“I’m not putting myself through the hell that is you,” a wife informed her husband.
“Any longer, you mean,” he said, having received confirmation he wouldn’t be going inside.
“What are you trying to say?”
“You’re not putting yourself through the hell that is me any longer. Because presumably there was a time when I wasn’t hell, because who would choose to go through hell if they didn’t have to? And if you did, you’d only have yourself to blame.”
“This is what’s called being an asshole.”
“No, this is called culpability. We could get one thing right. It’s allowed.”
“You’re not allowed,” she said, feeling like a priggish child who couldn’t think of anything better because her heart was beating too hard.
He made the by-now familiar response that existed between various forms of responses, because nothing was natural anymore and there wasn’t a face he could find that would fit, or words that belonged in his mouth. Part snort, part calibrated whistle to the universe for mercy.
“Stop laughing at me,” she said, starting to laugh herself, or worrying that she was—that there wasn’t sufficient separation in her types of sounds. “Don’t be laughing at me.” She fought back a “please.”
“I’m not laughing at you,” he responded, trying to make the statement sound as honest as possible so that she could hear it as true.
He had an odd desire to comfort her. Or not so odd. Only odd insofar as there was no way he could act upon it. Speaking in Cantonese would have been more viable and she’d never heard him say a word in any other language save that one happy summer when, for reasons unclear to himself, he kept calling water “agua,” perhaps on account of all of the early morning father-daughter tennis matches at the court across from the rented beach house and the Spanish guy they often passed and said hello to on their way there with his bright tube socks, lacquered hair, and general sheen of being someone well-hydrated.

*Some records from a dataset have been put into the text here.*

-- pv_equiv track=rewrite | github.com/Moxirbek236/homework | problem3.py | calculate_painting_time
-- ===== SOURCE A (Python) =====
-- def calculate_painting_time(pattern: list) -> int:
--     if not pattern:
--         return 0
--
--     time = 1  # Start with 1 minute for the first section
--     time_count = 1
--
--     for i in range(1, len(pattern)):
--         time += 2  # Increment time if the color changes
--         if pattern[i] != pattern[i - 1]:
--             time_count += 1  # Reset time count for a new color
--
--     return time + time_count
-- ===== SOURCE B (Python) =====
-- def calculate_painting_time(pattern: list) -> int:
--     # Run-skipping scan: count maximal runs of equal colors, then closed form.
--     if not pattern:
--         return 0
--     n = len(pattern)
--     runs = 0
--     i = 0
--     while i < n:
--         runs += 1
--         v = pattern[i]
--         while i < n and pattern[i] == v:
--             i += 1
--     return 2 * n + (runs - 1)
-- ===== Notes on version B (the rewrite author's own statement) =====
-- stated objective: alternative
-- what changed: Replaces the pairwise predecessor-comparison loop accumulating two counters with a run-skipping scan that counts maximal runs of equal colors and a closed form 2*n + (runs - 1) for the time.
import Mathlib
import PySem

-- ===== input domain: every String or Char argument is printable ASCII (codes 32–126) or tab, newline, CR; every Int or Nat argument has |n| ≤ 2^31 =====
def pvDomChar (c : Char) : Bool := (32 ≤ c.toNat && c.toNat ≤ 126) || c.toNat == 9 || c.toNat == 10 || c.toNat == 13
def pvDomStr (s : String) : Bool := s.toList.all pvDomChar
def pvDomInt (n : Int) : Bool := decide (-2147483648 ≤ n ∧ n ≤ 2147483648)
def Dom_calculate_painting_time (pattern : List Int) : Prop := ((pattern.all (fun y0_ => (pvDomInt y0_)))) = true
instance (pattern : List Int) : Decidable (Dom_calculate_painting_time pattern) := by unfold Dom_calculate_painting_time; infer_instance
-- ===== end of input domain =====

-- B replaces A's pairwise predecessor-comparison loop with a run-skipping scan counting
-- maximal runs plus the closed form 2*n + (runs - 1); alternative decomposition, same cost.


-- ===== PORT A =====
-- literal port of A: for i in range(1, len(pattern)): time += 2; if pattern[i] != pattern[i-1]: time_count += 1
def calculate_painting_time (pattern : List Int) : Int :=
  if pattern = [] then 0
  else
    let st := (PySem.List.pyRange 1 (pattern.length : Int) 1).foldl
      (fun (st : Int × Int) i =>
        (st.1 + 2,
         if PySem.List.pyGetD pattern i 0 ≠ PySem.List.pyGetD pattern (i - 1) 0 then st.2 + 1 else st.2))
      (1, 1)
    st.1 + st.2

-- ===== PORT B =====
-- inner `while` of Source B: skip the maximal run of the current color, count one run per outer step
def pvCountRuns : List Int → Int
  | [] => 0
  | x :: xs => 1 + pvCountRuns (xs.dropWhile (· == x))
termination_by xs => xs.length
decreasing_by
  simpa using Nat.lt_succ_of_le (List.length_dropWhile_le _ _)

def calculate_painting_time_alt (pattern : List Int) : Int :=
  if pattern = [] then 0
  else 2 * (pattern.length : Int) + (pvCountRuns pattern - 1)

-- ===== PRECONDITION & SPEC =====
def Spec_calculate_painting_time (pattern : List Int) (out : Int) : Prop := out = calculate_painting_time_alt pattern
instance (pattern : List Int) (out : Int) : Decidable (Spec_calculate_painting_time pattern out) := by unfold Spec_calculate_painting_time; infer_instance

-- ===== CLAIM (what is proved, stated in full; the proofs are below) =====
def Claim_equal_calculate_painting_time : Prop := ∀ (pattern : List Int), Dom_calculate_painting_time pattern → Spec_calculate_painting_time pattern (calculate_painting_time pattern)

-- ===== LEMMAS AND PROOFS =====

/-- number of adjacent changes in `x :: xs` -/
def pvChanges (x : Int) : List Int → Int
  | [] => 0
  | y :: ys => (if x ≠ y then 1 else 0) + pvChanges y ys

lemma pvCountRuns_cons (x : Int) (xs : List Int) :
    pvCountRuns (x :: xs) = 1 + pvChanges x xs := by
  induction xs generalizing x with
  | nil => simp [pvCountRuns, pvChanges]
  | cons y ys ih =>
    by_cases h : x = y
    · subst h
      have : pvCountRuns (x :: x :: ys) = pvCountRuns (x :: ys) := by
        simp [pvCountRuns]
      rw [this, ih]
      simp [pvChanges]
    · have hd : (y :: ys).dropWhile (· == x) = y :: ys := by
        have hb : (y == x) = false := by simp; exact Ne.symm h
        simp [List.dropWhile, hb]
      rw [pvCountRuns, hd, ih]
      simp [pvChanges, h]

lemma pvGetD_cons_succ (z : Int) (b : List Int) (m : Nat) (d : Int) :
    PySem.List.pyGetD (z :: b) ((m : Int) + 1) d = PySem.List.pyGetD b (m : Int) d := by
  have : ((m : Int) + 1) = ((m + 1 : Nat) : Int) := by push_cast; ring
  rw [this, PySem.List.pyGetD_natCast, PySem.List.pyGetD_natCast]
  simp [List.getD]

/-- A's loop body's count component, stated as a fold over the index range. -/
lemma pvCountLoop (x : Int) (xs : List Int) (c : Int) :
    (PySem.List.pyRange 1 (1 + (xs.length : Int)) 1).foldl
      (fun acc i =>
        if PySem.List.pyGetD (x :: xs) i 0 ≠ PySem.List.pyGetD (x :: xs) (i - 1) 0 then acc + 1 else acc)
      c = c + pvChanges x xs := by
  induction xs generalizing x c with
  | nil => simp [PySem.List.pyRange_one_eq_nil, pvChanges]
  | cons y ys ih =>
    have hcons : PySem.List.pyRange 1 (1 + ((y :: ys).length : Int)) 1
        = 1 :: PySem.List.pyRange 2 (1 + ((y :: ys).length : Int)) 1 := by
      apply PySem.List.pyRange_one_cons; simp
    rw [hcons]
    simp only [List.foldl_cons]
    have h1 : PySem.List.pyGetD (x :: y :: ys) 1 0 = y := by
      have := pvGetD_cons_succ x (y :: ys) 0 0
      simpa [PySem.List.pyGetD_zero_cons] using this
    have h0 : PySem.List.pyGetD (x :: y :: ys) (1 - 1) 0 = x := by
      norm_num [PySem.List.pyGetD_zero_cons]
    rw [h1, h0]
    -- shift the remaining fold from indices 2.. on (x::y::ys) to indices 1.. on (y::ys)
    have hb : (1 + ((y :: ys).length : Int)) = (1 + (ys.length : Int)) + 1 := by
      simp; ring
    have hmap : PySem.List.pyRange 2 ((1 + (ys.length : Int)) + 1) 1
        = (PySem.List.pyRange 1 (1 + (ys.length : Int)) 1).map (· + 1) := by
      rw [PySem.List.pyRange_one, PySem.List.pyRange_one]
      have : ((1 + (ys.length : Int)) + 1 - 2) = (1 + (ys.length : Int) - 1) := by ring
      rw [this, List.map_map]
      apply List.map_congr_left
      intro k _
      simp; ring
    rw [hb, hmap, List.foldl_map]
    have hshift : ∀ (init : Int),
        (PySem.List.pyRange 1 (1 + (ys.length : Int)) 1).foldl
          (fun acc i =>
            if PySem.List.pyGetD (x :: y :: ys) (i + 1) 0 ≠ PySem.List.pyGetD (x :: y :: ys) (i + 1 - 1) 0
            then acc + 1 else acc) init
        = (PySem.List.pyRange 1 (1 + (ys.length : Int)) 1).foldl
          (fun acc i =>
            if PySem.List.pyGetD (y :: ys) i 0 ≠ PySem.List.pyGetD (y :: ys) (i - 1) 0
            then acc + 1 else acc) init := by
      intro init
      apply PySem.List.foldl_congr_mem
      intro acc i hi
      have hi' := (PySem.List.mem_pyRange_one).mp hi
      obtain ⟨h1i, _⟩ := hi'
      -- i ≥ 1, write i = (m : Int) and i - 1 = (m' : Int)
      obtain ⟨m, hm⟩ : ∃ m : Nat, i = (m : Int) := ⟨i.toNat, by omega⟩
      subst hm
      have hga : PySem.List.pyGetD (x :: y :: ys) ((m : Int) + 1) 0 = PySem.List.pyGetD (y :: ys) (m : Int) 0 :=
        pvGetD_cons_succ _ _ _ _
      have hm1 : 1 ≤ m := by exact_mod_cast h1i
      obtain ⟨m', rfl⟩ : ∃ m', m = m' + 1 := ⟨m - 1, by omega⟩
      have he1 : ((m' + 1 : Nat) : Int) + 1 - 1 = ((m' : Int) + 1) := by push_cast; ring
      have he2 : ((m' + 1 : Nat) : Int) - 1 = ((m' : Nat) : Int) := by push_cast; ring
      rw [he1, he2, hga, pvGetD_cons_succ x (y :: ys) m' 0]
    rw [hshift, ih]
    by_cases hxy : x = y
    · subst hxy; simp [pvChanges]
    · have hyx : ¬ (y = x) := fun h => hxy h.symm
      simp [pvChanges, hxy, hyx]
      omega

/-- the time component of A's fold: the first projection is 1 + 2 * (number of iterations). -/
lemma pvTimeLoop (xs : List Int) (f : Int × Int → Int → Int) (t c : Int) :
    ((PySem.List.pyRange 1 (xs.length : Int) 1).foldl
      (fun (st : Int × Int) i => (st.1 + 2, f st i)) (t, c)).1
    = t + 2 * ((xs.length : Int) - 1).toNat := by
  have : ∀ (l : List Int) (t c : Int),
      ((l.foldl (fun (st : Int × Int) i => (st.1 + 2, f st i)) (t, c)).1)
      = t + 2 * l.length := by
    intro l
    induction l with
    | nil => simp
    | cons a l ih =>
      intro t c
      rw [List.foldl_cons, ih]
      simp; ring
  rw [this, PySem.List.length_pyRange_one]

lemma pvCountProj (xs : List Int) (x : Int) (t c : Int) :
    ((PySem.List.pyRange 1 ((x :: xs).length : Int) 1).foldl
      (fun (st : Int × Int) i =>
        (st.1 + 2,
         if PySem.List.pyGetD (x :: xs) i 0 ≠ PySem.List.pyGetD (x :: xs) (i - 1) 0 then st.2 + 1 else st.2))
      (t, c)).2 = c + pvChanges x xs := by
  have hsplit : ∀ (l : List Int) (t c : Int),
      (l.foldl (fun (st : Int × Int) i =>
        (st.1 + 2,
         if PySem.List.pyGetD (x :: xs) i 0 ≠ PySem.List.pyGetD (x :: xs) (i - 1) 0 then st.2 + 1 else st.2))
        (t, c)).2
      = l.foldl (fun acc i =>
          if PySem.List.pyGetD (x :: xs) i 0 ≠ PySem.List.pyGetD (x :: xs) (i - 1) 0 then acc + 1 else acc) c := by
    intro l
    induction l with
    | nil => simp
    | cons a l ih =>
      intro t c
      rw [List.foldl_cons, List.foldl_cons]
      exact ih _ _
  rw [hsplit]
  have hlen : ((x :: xs).length : Int) = 1 + (xs.length : Int) := by simp; ring
  rw [hlen]
  exact pvCountLoop x xs c

-- ===== VERDICT (by name: the statement is the Claim_ definition above) =====
theorem calculate_painting_time_spec : Claim_equal_calculate_painting_time := by
  intro pattern _
  unfold Spec_calculate_painting_time calculate_painting_time calculate_painting_time_alt
  cases pattern with
  | nil => simp
  | cons x xs =>
    simp only [if_neg (List.cons_ne_nil x xs)]
    rw [pvTimeLoop (x :: xs)
        (fun st i => if PySem.List.pyGetD (x :: xs) i 0 ≠ PySem.List.pyGetD (x :: xs) (i - 1) 0 then st.2 + 1 else st.2)
        1 1,
      pvCountProj xs x 1 1, pvCountRuns_cons]
    have hl : (((x :: xs).length : Int) - 1).toNat = xs.length := by simp
    rw [hl]
    simp only [List.length_cons]
    push_cast
    ring
/-- fuel for the `while True` loops of both ports (number of simulated rounds). -/
def pvFuel : Nat := 4294967296

/-- the `while True` loop of A.  `board[i]` is always read at an index in range
    (the elves' indices are reduced modulo the board length), so `.getD 0` is never
    the result of an out-of-range read. -/
def loopA (dat : List Int) : Nat → Int → Int → List Int → Int → Int
  | 0, _, _, _, _ => 0
  | fuel+1, ca, cb, board, check_idx =>
    let new := (PySem.List.pyGet? board ca).getD 0 + (PySem.List.pyGet? board cb).getD 0
    let board' := board ++ (PySem.Int.toChars new).map pyDigitVal
    let ca' := PySem.Int.mod (ca + (PySem.List.pyGet? board' ca).getD 0 + 1) (board'.length : Int)
    let cb' := PySem.Int.mod (cb + (PySem.List.pyGet? board' cb).getD 0 + 1) (board'.length : Int)
    match scanA board' dat check_idx with
    | Sum.inl r => r
    | Sum.inr ci' => loopA dat fuel ca' cb' board' ci'

def recipes_needed (data : Int) : Int :=
  loopA ((PySem.Int.toChars data).map pyDigitVal) pvFuel 0 1 [3, 7] 0

-- ===== PORT B =====

/-- the `for d in …` feeding loop of B: appends each digit to the board, updates the
    rolling window value, and returns `.inr (count - n)` on a hit. -/
def feedB (data M nI : Int) : List Int → List Int → Int → Int → (List Int × Int × Int) ⊕ Int
  | [], board, count, rolling => Sum.inl (board, count, rolling)
  | d :: ds, board, count, rolling =>
    let board' := board ++ [d]
    let rolling' := PySem.Int.mod (rolling * 10 + d) M
    let count' := count + 1
    if nI ≤ count' ∧ rolling' = data then Sum.inr (count' - nI)
    else feedB data M nI ds board' count' rolling'

/-- the `while True` loop of B. -/
def loopB (data M nI : Int) : Nat → Int → Int → List Int → Int → Int → Int
  | 0, _, _, _, _, _ => 0
  | fuel+1, a, b, board, count, rolling =>
    let s := (PySem.List.pyGet? board a).getD 0 + (PySem.List.pyGet? board b).getD 0
    match feedB data M nI (if 10 ≤ s then [1, s - 10] else [s]) board count rolling with
    | Sum.inr r => r
    | Sum.inl (board', count', rolling') =>
      loopB data M nI fuel
        (PySem.Int.mod (a + (PySem.List.pyGet? board' a).getD 0 + 1) (board'.length : Int))
        (PySem.Int.mod (b + (PySem.List.pyGet? board' b).getD 0 + 1) (board'.length : Int))
        board' count' rolling'

def recipes_needed_alt (data : Int) : Int :=
  let nI := PySem.Str.len (PySem.Int.toStr data)
  let M := (10:Int) ^ nI.toNat   -- 10 ** n with n = len(str(data)) ≥ 1 (exponent cast is exact)
  match feedB data M nI [3, 7] [] 0 0 with
  | Sum.inr r => r
  | Sum.inl (board, count, rolling) => loopB data M nI pvFuel 0 1 board count rolling

-- ===== PRECONDITION & SPEC =====

/-- On negative `data`, A raises ValueError (`int('-')` while digitising the pattern). -/
def Pre_recipes_needed (data : Int) : Prop := 0 ≤ data
instance (data : Int) : Decidable (Pre_recipes_needed data) := by
  unfold Pre_recipes_needed; infer_instance

def pvWitness_recipes_needed : Int := 51

def Spec_recipes_needed (data : Int) (out : Int) : Prop := out = recipes_needed_alt data
instance (data : Int) (out : Int) : Decidable (Spec_recipes_needed data out) := by
  unfold Spec_recipes_needed; infer_instance

-- ===== CLAIM (what is proved, stated in full; the proofs are below) =====
def Claim_equal_recipes_needed : Prop :=
  ∀ (data : Int), Dom_recipes_needed data → Pre_recipes_needed data →
    Spec_recipes_needed data (recipes_needed data)

-- ===== LEMMAS AND PROOFS =====

/-- the value of a most-significant-first digit list. -/
def evalD (l : List Int) : Int := l.foldl (fun v d => v * 10 + d) 0

/-- decimal digits of a natural number, most significant first (proof-side reference). -/
def digs (m : Nat) : List Int :=
  if m < 10 then [(m : Int)] else digs (m / 10) ++ [((m % 10 : Nat) : Int)]
termination_by m
decreasing_by exact Nat.div_lt_self (by omega) (by norm_num)

/-- no window of `B` (of the pattern's length) equals the pattern. -/
def Fail (dat B : List Int) : Prop :=
  ∀ j : Nat, j + dat.length ≤ B.length → (B.drop j).take dat.length ≠ dat

lemma foldl_shift (l : List Int) : ∀ v : Int,
    l.foldl (fun x d => x * 10 + d) v
      = v * 10 ^ l.length + l.foldl (fun x d => x * 10 + d) 0 := by
  induction l with
  | nil => intro v; simp
  | cons d t ih =>
    intro v
    simp only [List.foldl_cons, List.length_cons]
    rw [ih (v * 10 + d), ih (0 * 10 + d)]
    ring

lemma evalD_cons (d : Int) (t : List Int) :
    evalD (d :: t) = d * 10 ^ t.length + evalD t := by
  simp only [evalD, List.foldl_cons]
  rw [foldl_shift t (0 * 10 + d)]
  ring

lemma evalD_append (x y : List Int) :
    evalD (x ++ y) = evalD x * 10 ^ y.length + evalD y := by
  simp only [evalD, List.foldl_append]
  rw [foldl_shift y (List.foldl (fun v d => v * 10 + d) 0 x)]

lemma evalD_append_singleton (x : List Int) (d : Int) :
    evalD (x ++ [d]) = evalD x * 10 + d := by
  rw [evalD_append]; simp [evalD]

lemma evalD_bounds (l : List Int) (h : ∀ x ∈ l, 0 ≤ x ∧ x ≤ 9) :
    0 ≤ evalD l ∧ evalD l < 10 ^ l.length := by
  induction l with
  | nil => simp [evalD]
  | cons d t ih =>
    have hd := h d (by simp)
    have ht := ih (fun x hx => h x (by simp [hx]))
    have hp : (0:Int) < 10 ^ t.length := by positivity
    rw [evalD_cons]
    constructor
    · nlinarith
    · have : d * 10 ^ t.length ≤ 9 * 10 ^ t.length := by nlinarith
      calc d * 10 ^ t.length + evalD t < d * 10 ^ t.length + 10 ^ t.length := by omega
        _ ≤ 10 * 10 ^ t.length := by nlinarith
        _ = 10 ^ (d :: t).length := by rw [List.length_cons]; ring

lemma evalD_inj : ∀ (xs ys : List Int), xs.length = ys.length →
    (∀ x ∈ xs, 0 ≤ x ∧ x ≤ 9) → (∀ x ∈ ys, 0 ≤ x ∧ x ≤ 9) →
    evalD xs = evalD ys → xs = ys := by
  intro xs
  induction xs with
  | nil => intro ys h _ _ _; cases ys with
    | nil => rfl
    | cons b t => simp at h
  | cons a xt ih =>
    intro ys hlen hx hy he
    cases ys with
    | nil => simp at hlen
    | cons b yt =>
      simp only [List.length_cons, Nat.add_right_cancel_iff] at hlen
      rw [evalD_cons, evalD_cons, hlen] at he
      have hxt := evalD_bounds xt (fun x hx' => hx x (by simp [hx']))
      have hyt := evalD_bounds yt (fun x hx' => hy x (by simp [hx']))
      have ha := hx a (by simp)
      have hb := hy b (by simp)
      rw [hlen] at hxt
      have hp : (0:Int) < 10 ^ yt.length := by positivity
      have hab : a = b := by
        rcases lt_trichotomy a b with h | h | h
        · exfalso
          have : (a + 1) * 10 ^ yt.length ≤ b * 10 ^ yt.length := by
            apply mul_le_mul_of_nonneg_right (by omega) hp.le
          nlinarith
        · exact h
        · exfalso
          have : (b + 1) * 10 ^ yt.length ≤ a * 10 ^ yt.length := by
            apply mul_le_mul_of_nonneg_right (by omega) hp.le
          nlinarith
      subst hab
      have hev : evalD xt = evalD yt := by
        have := he; omega
      rw [ih yt hlen (fun x hx' => hx x (by simp [hx']))
        (fun x hx' => hy x (by simp [hx'])) hev]

lemma pyDigitVal_digitChar (d : Nat) (h : d < 10) :
    pyDigitVal (Nat.digitChar d) = (d : Int) := by
  interval_cases d <;> rfl

lemma toDigitsCore_digs : ∀ (f m : Nat) (acc : List Char), m < f →
    (Nat.toDigitsCore 10 f m acc).map pyDigitVal = digs m ++ acc.map pyDigitVal := by
  intro f
  induction f with
  | zero => intro m acc h; omega
  | succ f ih =>
    intro m acc h
    simp only [Nat.toDigitsCore]
    by_cases h10 : m / 10 = 0
    · have hm : m < 10 := by omega
      rw [if_pos h10, digs, if_pos hm]
      simp only [List.map_cons, List.cons_append, List.nil_append]
      rw [Nat.mod_eq_of_lt hm, pyDigitVal_digitChar m hm]
    · have hdiv : m / 10 < m := Nat.div_lt_self (by omega) (by norm_num)
      rw [if_neg h10, ih (m / 10) _ (by omega)]
      conv_rhs => rw [digs]
      rw [if_neg (by omega : ¬ m < 10), List.append_assoc]
      congr 1
      simp only [List.map_cons]
      rw [pyDigitVal_digitChar (m % 10) (Nat.mod_lt _ (by norm_num))]
      rfl

lemma map_toChars_digs (m : Int) (h : 0 ≤ m) :
    (PySem.Int.toChars m).map pyDigitVal = digs m.toNat := by
  rw [PySem.Int.toChars]
  rw [if_neg (by omega)]
  rw [Nat.toDigits]
  rw [toDigitsCore_digs (m.toNat + 1) m.toNat [] (by omega)]
  simp

lemma digs_bounds : ∀ m : Nat, ∀ x ∈ digs m, 0 ≤ x ∧ x ≤ 9 := by
  intro m
  induction m using Nat.strong_induction_on with
  | _ m ih =>
    intro x hx
    rw [digs] at hx
    by_cases h : m < 10
    · simp only [if_pos h, List.mem_singleton] at hx
      subst hx; omega
    · simp only [if_neg h, List.mem_append, List.mem_singleton] at hx
      rcases hx with hx | hx
      · exact ih (m / 10) (Nat.div_lt_self (by omega) (by norm_num)) x hx
      · subst hx
        have := Nat.mod_lt m (show 0 < 10 by norm_num)
        omega

lemma evalD_digs : ∀ m : Nat, evalD (digs m) = (m : Int) := by
  intro m
  induction m using Nat.strong_induction_on with
  | _ m ih =>
    rw [digs]
    by_cases h : m < 10
    · simp [if_pos h, evalD]
    · simp only [if_neg h]
      rw [evalD_append_singleton, ih (m / 10) (Nat.div_lt_self (by omega) (by norm_num))]
      have := Nat.div_add_mod m 10
      push_cast
      omega

lemma digs_len_pos : ∀ m : Nat, 1 ≤ (digs m).length := by
  intro m
  rw [digs]
  by_cases h : m < 10
  · simp [if_pos h]
  · simp [if_neg h]

lemma digs_small (s : Nat) (h : s ≤ 18) :
    digs s = if 10 ≤ s then [1, (s : Int) - 10] else [(s : Int)] := by
  rw [digs]
  by_cases h10 : s < 10
  · rw [if_pos h10, if_neg (by omega)]
  · rw [if_neg h10, if_pos (by omega)]
    have h1 : s / 10 = 1 := by omega
    have h2 : s % 10 = s - 10 := by omega
    have hdigs1 : digs 1 = [1] := by rw [digs]; norm_num
    rw [h1, h2, hdigs1]
    have hc : ((s - 10 : Nat) : Int) = (s : Int) - 10 := by omega
    rw [hc]
    rfl

lemma slice_eq_win (B : List Int) (s : Int) (n : Nat) (hs : 0 ≤ s) :
    PySem.List.slice B (some s) (some (s + (n : Int))) = (B.drop s.toNat).take n := by
  rw [PySem.List.slice_toNat B hs (by omega : (0:Int) ≤ s + (n:Int))]
  congr 1
  omega

lemma prefix_win (B rest : List Int) (j n : Nat) (h : j + n ≤ B.length) :
    ((B ++ rest).drop j).take n = (B.drop j).take n := by
  rw [List.drop_append_of_le_length (by omega)]
  rw [List.take_append_of_le_length (by simp; omega)]

lemma getD_digit (B : List Int) (hB : ∀ x ∈ B, 0 ≤ x ∧ x ≤ 9) (i : Int) :
    0 ≤ (PySem.List.pyGet? B i).getD 0 ∧ (PySem.List.pyGet? B i).getD 0 ≤ 9 := by
  cases h : PySem.List.pyGet? B i with
  | none => simp
  | some v =>
    have hv : v ∈ B := PySem.List.mem_of_pyGet?_eq_some _ h
    simpa using hB v hv

lemma roll_step (v d M : Int) (hM : 0 < M) :
    PySem.Int.mod ((v % M) * 10 + d) M = (v * 10 + d) % M := by
  rw [PySem.Int.mod_eq_emod_of_pos hM]
  conv_lhs => rw [Int.add_emod, Int.mul_emod, Int.emod_emod_of_dvd v dvd_rfl,
    ← Int.mul_emod, ← Int.add_emod]

lemma check_iff (data : Int) (dat B : List Int)
    (hdb : ∀ x ∈ dat, 0 ≤ x ∧ x ≤ 9) (hB : ∀ x ∈ B, 0 ≤ x ∧ x ≤ 9)
    (hde : evalD dat = data) :
    (((dat.length : Int) ≤ (B.length : Int)) ∧ evalD B % 10 ^ dat.length = data)
      ↔ (dat.length ≤ B.length ∧ B.drop (B.length - dat.length) = dat) := by
  constructor
  · rintro ⟨h1, h2⟩
    have hn : dat.length ≤ B.length := by exact_mod_cast h1
    refine ⟨hn, ?_⟩
    set y := B.drop (B.length - dat.length) with hy
    have hylen : y.length = dat.length := by
      simp [hy]; omega
    have hsplit : B = B.take (B.length - dat.length) ++ y := (List.take_append_drop _ _).symm
    have hyb : ∀ x ∈ y, 0 ≤ x ∧ x ≤ 9 := fun x hx => hB x (List.mem_of_mem_drop hx)
    have hybd := evalD_bounds y hyb
    have hmod : evalD B % 10 ^ dat.length = evalD y := by
      conv_lhs => rw [hsplit]
      rw [evalD_append, hylen]
      rw [add_comm, mul_comm]
      rw [Int.add_mul_emod_self_left]
      exact Int.emod_eq_of_lt hybd.1 (hylen ▸ hybd.2)
    rw [hmod] at h2
    exact evalD_inj y dat (by omega) hyb hdb (by rw [h2, hde])
  · rintro ⟨h1, h2⟩
    refine ⟨by exact_mod_cast h1, ?_⟩
    set y := B.drop (B.length - dat.length) with hy
    have hylen : y.length = dat.length := by
      simp [hy]; omega
    have hsplit : B = B.take (B.length - dat.length) ++ y := (List.take_append_drop _ _).symm
    have hyb : ∀ x ∈ y, 0 ≤ x ∧ x ≤ 9 := fun x hx => hB x (List.mem_of_mem_drop hx)
    have hybd := evalD_bounds y hyb
    conv_lhs => rw [hsplit]
    rw [evalD_append, hylen, add_comm, mul_comm, Int.add_mul_emod_self_left]
    rw [Int.emod_eq_of_lt hybd.1 (hylen ▸ hybd.2), h2, hde]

“I’ve signed the papers,” he said, pulling them out of a pocket he didn’t even know he had, which had gone otherwise unused in his entire history of pockets. His career in pockets. A longtime player in the old pocket game. They struck him as heroic. And they wished for precious little credit—to be patched at most, these keepers and stewards of so much importance. The keys to enter the home. The wallet boasting of the proof of one’s existence. The photo of the little girl who’d never grow old.
He tried to imagine what she’d look like at thirty-eight. He did that a lot. He wasn’t sure why. Maybe because his wife had been that age herself for eleven months, and he’d reach it in four, if he did.
“I’m sorry it has to be like this,” he continued, because none of the other words had been enough or were even words. They were gestures. Carriers. Syllabic pockets. For nosegays and posies, yes, once; beachcomber days and razor clams; and other items, now.
He patted the official pocket in his jacket from which the papers had come. One of those pockets of the lining, over the breast—unglimpsed, but they work all the same, and can be used without a person meaning to use them, apparently. There was something hard inside—like a nut, or a seed. A breath mint for a kiss, but who packs just the one, minus the tin? He’d do a more thorough investigation later on his own. He used to keep a supply of candies on his person so that he could pass them to the girl in the photos, as they shared a love of a sweet on the sly in stolen moments that felt more of the Robin Hood variety of purloining, than a dishonorable breaking of rules. He couldn’t handle finding one of those right now. Not even a snapped off piece that had continued on, on its own, wondering why it didn’t get to go where it was meant to, and when would its time come? That would be worse. She may have eaten what no longer remained of it. He considered commenting on the yard, the state of the lawn, a handy man he’d heard good things about, with a reputation for honesty. He was tempted to say the word “rectitude.” But he gave voice to none of it, and tried to wipe away any trace of their inward expression from his eyes, through which he was now having a hard time seeing anyway.